Former US National Security Adviser Zbigniew Brzezinski was also of the view that the Russians have consistently committed atrocities. An editorial in the Los Angeles Times said: “Russians also fight brutally because that is part of the Russian military ethos, a tradition of total war fought with every means and without moral restraints.”The cruelties perpetrated by some of the Tsars and Stalin on his own people during the collectivisation process, internal squabbles and even during World War II, are cited to show that the Russian leaders are intrinsically cruel, unlike Western leaders.   


The fact that other countries and Western powers have also fought brutally and have committed atrocities abroad is conveniently ignored, Lieven points out. Russophobia is not an ideological phenomenon but is based on national hatred, Lieven argues.   
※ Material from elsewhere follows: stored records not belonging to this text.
-- pv_equiv track=rewrite | github.com/ashleyharris-maptek-com-au/CodingBenchmark | 39.py | _component_edge_count
-- ===== SOURCE A (Python) =====
-- def _component_edge_count(component_size: int, extra_out: int, window: int) -> int:
--   count = max(0, component_size - 1)
--   for i in range(component_size):
--     start = i + 2
--     if start >= component_size:
--       continue
--     end = min(component_size, start + window)
--     choices = max(0, end - start)
--     count += min(extra_out, choices)
--   return count
-- ===== SOURCE B (Python) =====
-- def _component_edge_count(component_size: int, extra_out: int, window: int) -> int:
--   count = max(0, component_size - 1)
--   m = max(0, component_size - 2)
--   c = min(extra_out, max(0, window))
--   if c <= 0:
--     return count + m * c
--   t = min(c, m)
--   return count + t * (t + 1) // 2 + (m - t) * c
-- ===== Notes on version B (the rewrite author's own statement) =====
-- stated objective: faster
-- what changed: Replaced the per-index loop by a closed-form formula: the loop sums min(extra_out, clamp(window, n-2-i)) which equals an arithmetic series up to the min-regime breakpoint plus a constant tail, computed in O(1).
import Mathlib
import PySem

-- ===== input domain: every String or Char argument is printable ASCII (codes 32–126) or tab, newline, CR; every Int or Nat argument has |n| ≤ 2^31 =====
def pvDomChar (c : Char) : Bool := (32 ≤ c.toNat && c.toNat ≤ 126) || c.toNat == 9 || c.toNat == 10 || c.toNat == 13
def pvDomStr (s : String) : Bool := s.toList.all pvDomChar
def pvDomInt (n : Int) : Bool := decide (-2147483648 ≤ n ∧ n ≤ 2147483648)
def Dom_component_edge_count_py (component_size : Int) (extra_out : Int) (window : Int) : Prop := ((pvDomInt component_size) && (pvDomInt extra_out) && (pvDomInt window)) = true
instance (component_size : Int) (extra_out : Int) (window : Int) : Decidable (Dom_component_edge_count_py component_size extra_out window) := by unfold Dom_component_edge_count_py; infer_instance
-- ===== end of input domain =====

-- B replaces A's per-index loop by a closed-form arithmetic-series formula (O(1) vs O(n)).

-- ===== PORT A =====
def component_edge_count_py (component_size : Int) (extra_out : Int) (window : Int) : Int :=
  (PySem.List.pyRange 0 component_size 1).foldl
    (fun count i =>
      let start := i + 2
      if start ≥ component_size then count
      else
        let end_ := min component_size (start + window)
        let choices := max 0 (end_ - start)
        count + min extra_out choices)
    (max 0 (component_size - 1))

-- ===== PORT B =====
def component_edge_count_py_alt (component_size : Int) (extra_out : Int) (window : Int) : Int :=
  let count := max 0 (component_size - 1)
  let m := max 0 (component_size - 2)
  let c := min extra_out (max 0 window)
  if c ≤ 0 then count + m * c
  else
    let t := min c m
    count + PySem.Int.floordiv (t * (t + 1)) 2 + (m - t) * c

-- ===== PRECONDITION & SPEC =====
def Spec_component_edge_count_py (component_size : Int) (extra_out : Int) (window : Int) (out : Int) : Prop := out = component_edge_count_py_alt component_size extra_out window
instance (component_size : Int) (extra_out : Int) (window : Int) (out : Int) : Decidable (Spec_component_edge_count_py component_size extra_out window out) := by unfold Spec_component_edge_count_py; infer_instance

-- ===== CLAIM (what is proved, stated in full; the proofs are below) =====
def Claim_equal_component_edge_count_py : Prop := ∀ (component_size : Int) (extra_out : Int) (window : Int), Dom_component_edge_count_py component_size extra_out window → Spec_component_edge_count_py component_size extra_out window (component_edge_count_py component_size extra_out window)

-- ===== LEMMAS AND PROOFS =====

-- Tsum c m = Σ_{k=1}^m min(c,k)
def Tsum (c : Int) : Nat → Int
  | 0 => 0
  | m + 1 => min c ((m : Int) + 1) + Tsum c m

-- the loop body of A
def pvBody (n e w : Int) (count i : Int) : Int :=
  if i + 2 ≥ n then count
  else count + min e (max 0 (min n ((i + 2) + w) - (i + 2)))

lemma pvLoop (n e w : Int) : ∀ (d : Nat) (j acc : Int), n - j = (d : Int) →
    (PySem.List.pyRange j n 1).foldl (pvBody n e w) acc
      = acc + Tsum (min e (max 0 w)) (n - 2 - j).toNat := by
  intro d
  induction d with
  | zero =>
    intro j acc hj
    rw [PySem.List.pyRange_one_eq_nil (by omega)]
    have h0 : (n - 2 - j).toNat = 0 := by omega
    simp [h0, Tsum]
  | succ d ih =>
    intro j acc hj
    rw [PySem.List.pyRange_one_cons (by omega)]
    simp only [List.foldl_cons]
    rw [ih (j + 1) (pvBody n e w acc j) (by omega)]
    unfold pvBody
    by_cases hge : j + 2 ≥ n
    · have h1 : (n - 2 - j).toNat = (n - 2 - (j + 1)).toNat := by omega
      simp [hge, h1]
    · have h1 : (n - 2 - j).toNat = (n - 2 - (j + 1)).toNat + 1 := by omega
      rw [h1, Tsum]
      have h2 : ((n - 2 - (j + 1)).toNat : Int) + 1 = n - 2 - j := by omega
      rw [h2]
      have h3 : min e (max 0 (min n ((j + 2) + w) - (j + 2))) = min (min e (max 0 w)) (n - 2 - j) := by
        omega
      rw [if_neg hge, h3]
      ring

lemma pvA_eq (n e w : Int) :
    component_edge_count_py n e w = max 0 (n - 1) + Tsum (min e (max 0 w)) (n - 2).toNat := by
  unfold component_edge_count_py
  by_cases hn : n ≤ 0
  · rw [PySem.List.pyRange_one_eq_nil (by omega)]
    have h0 : (n - 2).toNat = 0 := by omega
    simp [h0, Tsum]
  · have := pvLoop n e w n.toNat 0 (max 0 (n - 1)) (by omega)
    simpa [pvBody] using this

lemma pvTsum_nonpos (c : Int) (hc : c ≤ 0) : ∀ m : Nat, Tsum c m = (m : Int) * c := by
  intro m
  induction m with
  | zero => simp [Tsum]
  | succ m ih =>
    rw [Tsum, ih]
    have h1 : min c ((m : Int) + 1) = c := by omega
    rw [h1]; push_cast; ring

lemma pvTsum_pos (c : Int) (hc : 0 < c) : ∀ m : Nat,
    2 * Tsum c m = min c (m : Int) * (min c (m : Int) + 1) + 2 * (((m : Int) - min c (m : Int)) * c) := by
  intro m
  induction m with
  | zero =>
    simp only [Tsum, Nat.cast_zero]
    have h0 : min c (0 : Int) = 0 := by omega
    rw [h0]; ring
  | succ m ih =>
    rw [Tsum]
    push_cast
    by_cases hm2 : (m : Int) + 1 ≤ c
    · have h1 : min c ((m : Int) + 1) = (m : Int) + 1 := by omega
      have h2 : min c ((m : Int)) = (m : Int) := by omega
      rw [h2] at ih
      rw [h1]
      have e1 : 2 * (((m : Int) + 1) + Tsum c m) = 2 * ((m : Int) + 1) + 2 * Tsum c m := by ring
      rw [e1, ih]; ring
    · have h1 : min c ((m : Int) + 1) = c := by omega
      have h2 : min c ((m : Int)) = c := by omega
      rw [h2] at ih
      rw [h1]
      have e1 : 2 * (c + Tsum c m) = 2 * c + 2 * Tsum c m := by ring
      rw [e1, ih]; ring

lemma pvClosed (c : Int) (m : Nat) :
    (if c ≤ 0 then (m : Int) * c
     else PySem.Int.floordiv (min c (m : Int) * (min c (m : Int) + 1)) 2
          + ((m : Int) - min c (m : Int)) * c) = Tsum c m := by
  by_cases h : c ≤ 0
  · rw [if_pos h, ← pvTsum_nonpos c h m]
  · rw [if_neg h]
    have hpos : 0 < c := by omega
    have h2 := pvTsum_pos c hpos m
    have ht : min c (m : Int) * (min c (m : Int) + 1)
        = 2 * (Tsum c m - ((m : Int) - min c (m : Int)) * c) := by linarith
    rw [ht, PySem.Int.floordiv_eq_ediv_of_pos (by omega)]
    omega

lemma pvB_eq (n e w : Int) :
    component_edge_count_py_alt n e w = max 0 (n - 1) + Tsum (min e (max 0 w)) (n - 2).toNat := by
  have hmm : max 0 (n - 2) = (((n - 2).toNat : Nat) : Int) := by omega
  show (if (min e (max 0 w)) ≤ 0 then max 0 (n - 1) + max 0 (n - 2) * (min e (max 0 w))
        else max 0 (n - 1)
             + PySem.Int.floordiv ((min (min e (max 0 w)) (max 0 (n - 2)))
                 * (min (min e (max 0 w)) (max 0 (n - 2)) + 1)) 2
             + (max 0 (n - 2) - min (min e (max 0 w)) (max 0 (n - 2))) * (min e (max 0 w)))
      = max 0 (n - 1) + Tsum (min e (max 0 w)) (n - 2).toNat
  rw [hmm]
  have hcl := pvClosed (min e (max 0 w)) (n - 2).toNat
  by_cases h : (min e (max 0 w)) ≤ 0
  · rw [if_pos h]
    rw [if_pos h] at hcl
    rw [hcl]
  · rw [if_neg h]
    rw [if_neg h] at hcl
    linarith [hcl]

-- ===== VERDICT (by name: the statement is the Claim_ definition above) =====
theorem component_edge_count_py_spec : Claim_equal_component_edge_count_py := by
  intro n e w _
  unfold Spec_component_edge_count_py
  rw [pvA_eq, pvB_eq]
-- pv_equiv track=rewrite | github.com/GaneshTappiti/RAG | extract_ai_tools_documentation.py | _identify_primary_files
-- ===== SOURCE A (Python) =====
-- from typing import Dict, List, Tuple
--
-- def _identify_primary_files(files: List[str]) -> List[str]:
--     """Identify primary documentation files for a tool."""
--     primary_files = []
--
--     # Look for common primary file patterns
--     priority_patterns = [
--         'prompt.txt', 'prompt.md', 'system.txt', 'system.md',
--         'readme.md', 'readme.txt', 'agent.txt', 'agent.md',
--         'instructions.txt', 'instructions.md'
--     ]
--
--     for pattern in priority_patterns:
--         for file_name in files:
--             if file_name.lower().endswith(pattern.lower()):
--                 primary_files.append(file_name)
--
--     return primary_files
-- ===== SOURCE B (Python) =====
-- from typing import Dict, List, Tuple
--
-- def _identify_primary_files(files: List[str]) -> List[str]:
--     """Identify primary documentation files for a tool (single pass + buckets)."""
--     priority_patterns = [
--         'prompt.txt', 'prompt.md', 'system.txt', 'system.md',
--         'readme.md', 'readme.txt', 'agent.txt', 'agent.md',
--         'instructions.txt', 'instructions.md'
--     ]
--     buckets = {pattern: [] for pattern in priority_patterns}
--     for file_name in files:
--         name = file_name.lower()
--         for pattern in priority_patterns:
--             if name.endswith(pattern):
--                 buckets[pattern].append(file_name)
--                 break
--     result = []
--     for pattern in priority_patterns:
--         result.extend(buckets[pattern])
--     return result
-- ===== Notes on version B (the rewrite author's own statement) =====
-- stated objective: faster
-- what changed: Replaces A's ten sequential scans of files (one per pattern, lowercasing each file name on every scan) by a single pass that lowercases each file name once and buckets it under the first pattern it ends with (with break), then concatenates the buckets in pattern order (valid because no pattern is a suffix of another).
import Mathlib
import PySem

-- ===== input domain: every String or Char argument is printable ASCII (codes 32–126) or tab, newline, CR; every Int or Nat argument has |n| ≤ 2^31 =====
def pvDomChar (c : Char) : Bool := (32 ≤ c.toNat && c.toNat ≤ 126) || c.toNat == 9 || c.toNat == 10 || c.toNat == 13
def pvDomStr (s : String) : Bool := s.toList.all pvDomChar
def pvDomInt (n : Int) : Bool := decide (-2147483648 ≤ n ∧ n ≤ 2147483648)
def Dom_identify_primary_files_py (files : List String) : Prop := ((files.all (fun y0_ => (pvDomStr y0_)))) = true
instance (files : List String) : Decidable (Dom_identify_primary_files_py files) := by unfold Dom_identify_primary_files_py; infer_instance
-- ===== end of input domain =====

-- B replaces A's ten full scans of `files` (one per pattern) by ONE pass over `files` that buckets
-- each file under the first pattern its lowercased name ends with (no pattern is a suffix of
-- another, so the first match is the only match), then concatenates the buckets in pattern order.

-- the priority pattern list (a literal shared by both ports)
def pvPatterns : List String :=
  ["prompt.txt", "prompt.md", "system.txt", "system.md",
   "readme.md", "readme.txt", "agent.txt", "agent.md",
   "instructions.txt", "instructions.md"]

-- ===== PORT A =====
def identify_primary_files_py (files : List String) : List String :=
  pvPatterns.foldl
    (fun primary_files pattern =>
      files.foldl
        (fun acc file_name =>
          if PySem.Str.endswith (PySem.Str.lower file_name) (PySem.Str.lower pattern)
          then acc ++ [file_name] else acc)
        primary_files)
    []

-- ===== PORT B =====
-- B-side helper: Source B's inner 'for pattern in priority_patterns: if name.endswith(pattern): …; break'
def pvFirstMatch (name : String) : Option String :=
  pvPatterns.find? (fun pattern => PySem.Str.endswith name pattern)

def identify_primary_files_py_alt (files : List String) : List String :=
  let buckets0 : PySem.Dict String (List String) :=
    pvPatterns.foldl (fun d pattern => d.insert pattern ([] : List String)) PySem.Dict.empty
  let buckets :=
    files.foldl
      (fun d file_name =>
        match pvFirstMatch (PySem.Str.lower file_name) with
        | some pattern => d.modify pattern [] (fun l => l ++ [file_name])
        | none => d)
      buckets0
  pvPatterns.foldl (fun result pattern => result ++ buckets.getD pattern []) []

-- ===== PRECONDITION & SPEC =====
def Spec_identify_primary_files_py (files : List String) (out : List String) : Prop := out = identify_primary_files_py_alt files
instance (files : List String) (out : List String) : Decidable (Spec_identify_primary_files_py files out) := by unfold Spec_identify_primary_files_py; infer_instance

-- ===== CLAIM (what is proved, stated in full; the proofs are below) =====
def Claim_equal_identify_primary_files_py : Prop := ∀ (files : List String), Dom_identify_primary_files_py files → Spec_identify_primary_files_py files (identify_primary_files_py files)

-- ===== LEMMAS AND PROOFS =====

-- a shorter suffix of s is a suffix of any longer suffix of s
theorem pv_suffix_of_suffix_le (l1 l2 s : List Char) (h1 : l1 <:+ s) (h2 : l2 <:+ s)
    (hle : l1.length ≤ l2.length) : l1 <:+ l2 := by
  have hl2 : l2.length ≤ s.length := h2.length_le
  rw [List.suffix_iff_eq_drop] at h1 h2 ⊢
  calc l1 = s.drop (s.length - l1.length) := h1
    _ = (s.drop (s.length - l2.length)).drop (l2.length - l1.length) := by
          rw [List.drop_drop]; congr 1; omega
    _ = l2.drop (l2.length - l1.length) := by rw [← h2]

-- no pattern is a (proper) suffix of another
theorem pv_pairwise : ∀ p ∈ pvPatterns, ∀ q ∈ pvPatterns, p.toList <:+ q.toList → p = q := by
  decide

-- every pattern is already lowercase
theorem pv_lower : ∀ p ∈ pvPatterns, PySem.Str.lower p = p := by decide

-- two patterns matching the same string are equal
theorem pv_unique (s : String) (p q : String) (hp : p ∈ pvPatterns) (hq : q ∈ pvPatterns)
    (hmp : PySem.Str.endswith s p = true) (hmq : PySem.Str.endswith s q = true) : q = p := by
  rw [PySem.Str.endswith_eq, PySem.Chars.endswith_iff] at hmp hmq
  rcases le_total q.toList.length p.toList.length with h | h
  · exact pv_pairwise q hq p hp (pv_suffix_of_suffix_le _ _ _ hmq hmp h)
  · exact (pv_pairwise p hp q hq (pv_suffix_of_suffix_le _ _ _ hmp hmq h)).symm

-- find? returns p when p matches (generic over the scanned list, given uniqueness)
theorem pv_find_eq (pats : List String) (s p : String) (hp : p ∈ pats)
    (hm : PySem.Str.endswith s p = true)
    (huniq : ∀ q ∈ pats, PySem.Str.endswith s q = true → q = p) :
    pats.find? (fun q => PySem.Str.endswith s q) = some p := by
  induction pats with
  | nil => cases hp
  | cons a t ih =>
    rw [List.find?_cons]
    cases ha : PySem.Str.endswith s a with
    | true =>
      exact congrArg some (huniq a List.mem_cons_self ha)
    | false =>
      rcases List.mem_cons.mp hp with rfl | hpt
      · rw [hm] at ha; cases ha
      · exact ih hpt (fun q hq => huniq q (List.mem_cons_of_mem a hq))

-- the bucket predicate coincides with A's per-pattern predicate, for p a pattern
theorem pv_pred_eq (f p : String) (hp : p ∈ pvPatterns) :
    ((pvFirstMatch (PySem.Str.lower f) == some p) : Bool)
      = PySem.Str.endswith (PySem.Str.lower f) (PySem.Str.lower p) := by
  rw [pv_lower p hp]
  by_cases hm : PySem.Str.endswith (PySem.Str.lower f) p = true
  · rw [hm]
    have : pvFirstMatch (PySem.Str.lower f) = some p :=
      pv_find_eq pvPatterns _ p hp hm (fun q hq hmq => pv_unique _ _ _ hp hq hm hmq)
    simp [this]
  · rw [Bool.not_eq_true] at hm
    rw [hm, beq_eq_false_iff_ne]
    intro hfind
    have h2 : PySem.Str.endswith (PySem.Str.lower f) p = true := List.find?_some hfind
    rw [hm] at h2
    cases h2

-- A unrolled: concatenation over patterns of the matching files
theorem pv_A_flat (files : List String) :
    identify_primary_files_py files
      = pvPatterns.flatMap (fun pattern =>
          files.filter (fun f => PySem.Str.endswith (PySem.Str.lower f) (PySem.Str.lower pattern))) := by
  unfold identify_primary_files_py
  simp only [PySem.List.foldl_append_if_eq_filter]
  rw [PySem.List.foldl_append_eq_flatMap]
  simp

-- the initial bucket dict maps every key to []
theorem pv_init_getD (l : List String) (d : PySem.Dict String (List String)) (p : String)
    (h : d.getD p [] = []) :
    (l.foldl (fun d q => d.insert q ([] : List String)) d).getD p [] = [] := by
  induction l generalizing d with
  | nil => exact h
  | cons a t ih =>
    rw [List.foldl_cons]
    apply ih
    rw [PySem.Dict.getD_insert]
    split_ifs <;> [rfl; exact h]

-- the bucket of p after the single pass is the matching files in order
theorem pv_bucket_getD (files : List String) (d : PySem.Dict String (List String)) (p : String) :
    (files.foldl
        (fun d file_name =>
          match pvFirstMatch (PySem.Str.lower file_name) with
          | some pattern => d.modify pattern [] (fun l => l ++ [file_name])
          | none => d)
        d).getD p []
      = d.getD p [] ++ files.filter (fun f => pvFirstMatch (PySem.Str.lower f) == some p) := by
  induction files generalizing d with
  | nil => simp
  | cons f t ih =>
    rw [List.foldl_cons, List.filter_cons]
    cases hfm : pvFirstMatch (PySem.Str.lower f) with
    | none =>
      rw [ih]
      simp
    | some q =>
      rw [ih]
      by_cases hpq : p = q
      · subst hpq
        simp
      · simp [PySem.Dict.getD_modify, hpq, Ne.symm hpq]

-- B unrolled: concatenation over patterns of the bucketed files
theorem pv_B_flat (files : List String) :
    identify_primary_files_py_alt files
      = pvPatterns.flatMap (fun pattern =>
          files.filter (fun f => pvFirstMatch (PySem.Str.lower f) == some pattern)) := by
  unfold identify_primary_files_py_alt
  rw [PySem.List.foldl_append_eq_flatMap]
  rw [List.nil_append]
  apply List.flatMap_congr
  intro p _
  rw [pv_bucket_getD, pv_init_getD _ _ _ (PySem.Dict.getD_empty _ _), List.nil_append]

-- ===== VERDICT (by name: the statement is the Claim_ definition above) =====
theorem identify_primary_files_py_spec : Claim_equal_identify_primary_files_py := by
  intro files _
  unfold Spec_identify_primary_files_py
  rw [pv_A_flat, pv_B_flat]
  apply List.flatMap_congr
  intro p hp
  apply List.filter_congr
  intro f _
  exact (pv_pred_eq f p hp).symm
“In these architectures of hatred, selected or invented, historical facts about the enemy nation, its culture, and its racial nature are taken out of context and slotted into prearranged intellectual structures to arraign the unchanging wickedness of the other side. Meanwhile, any counterarguments, or memories of the crimes of one’s own are suppressed,” he submits.  


Lieven explains this by referring to the decline in the study of history in many Western countries. “There is ignorance of history on the part of international relations scholars, and the unwillingness of too many historians themselves to step beyond their own narrow fields,” he notes.   


In the absence of history education, memory is necessarily short and tends to be selective and biased. Russophobia is one of the by-products of an unbalanced educational system.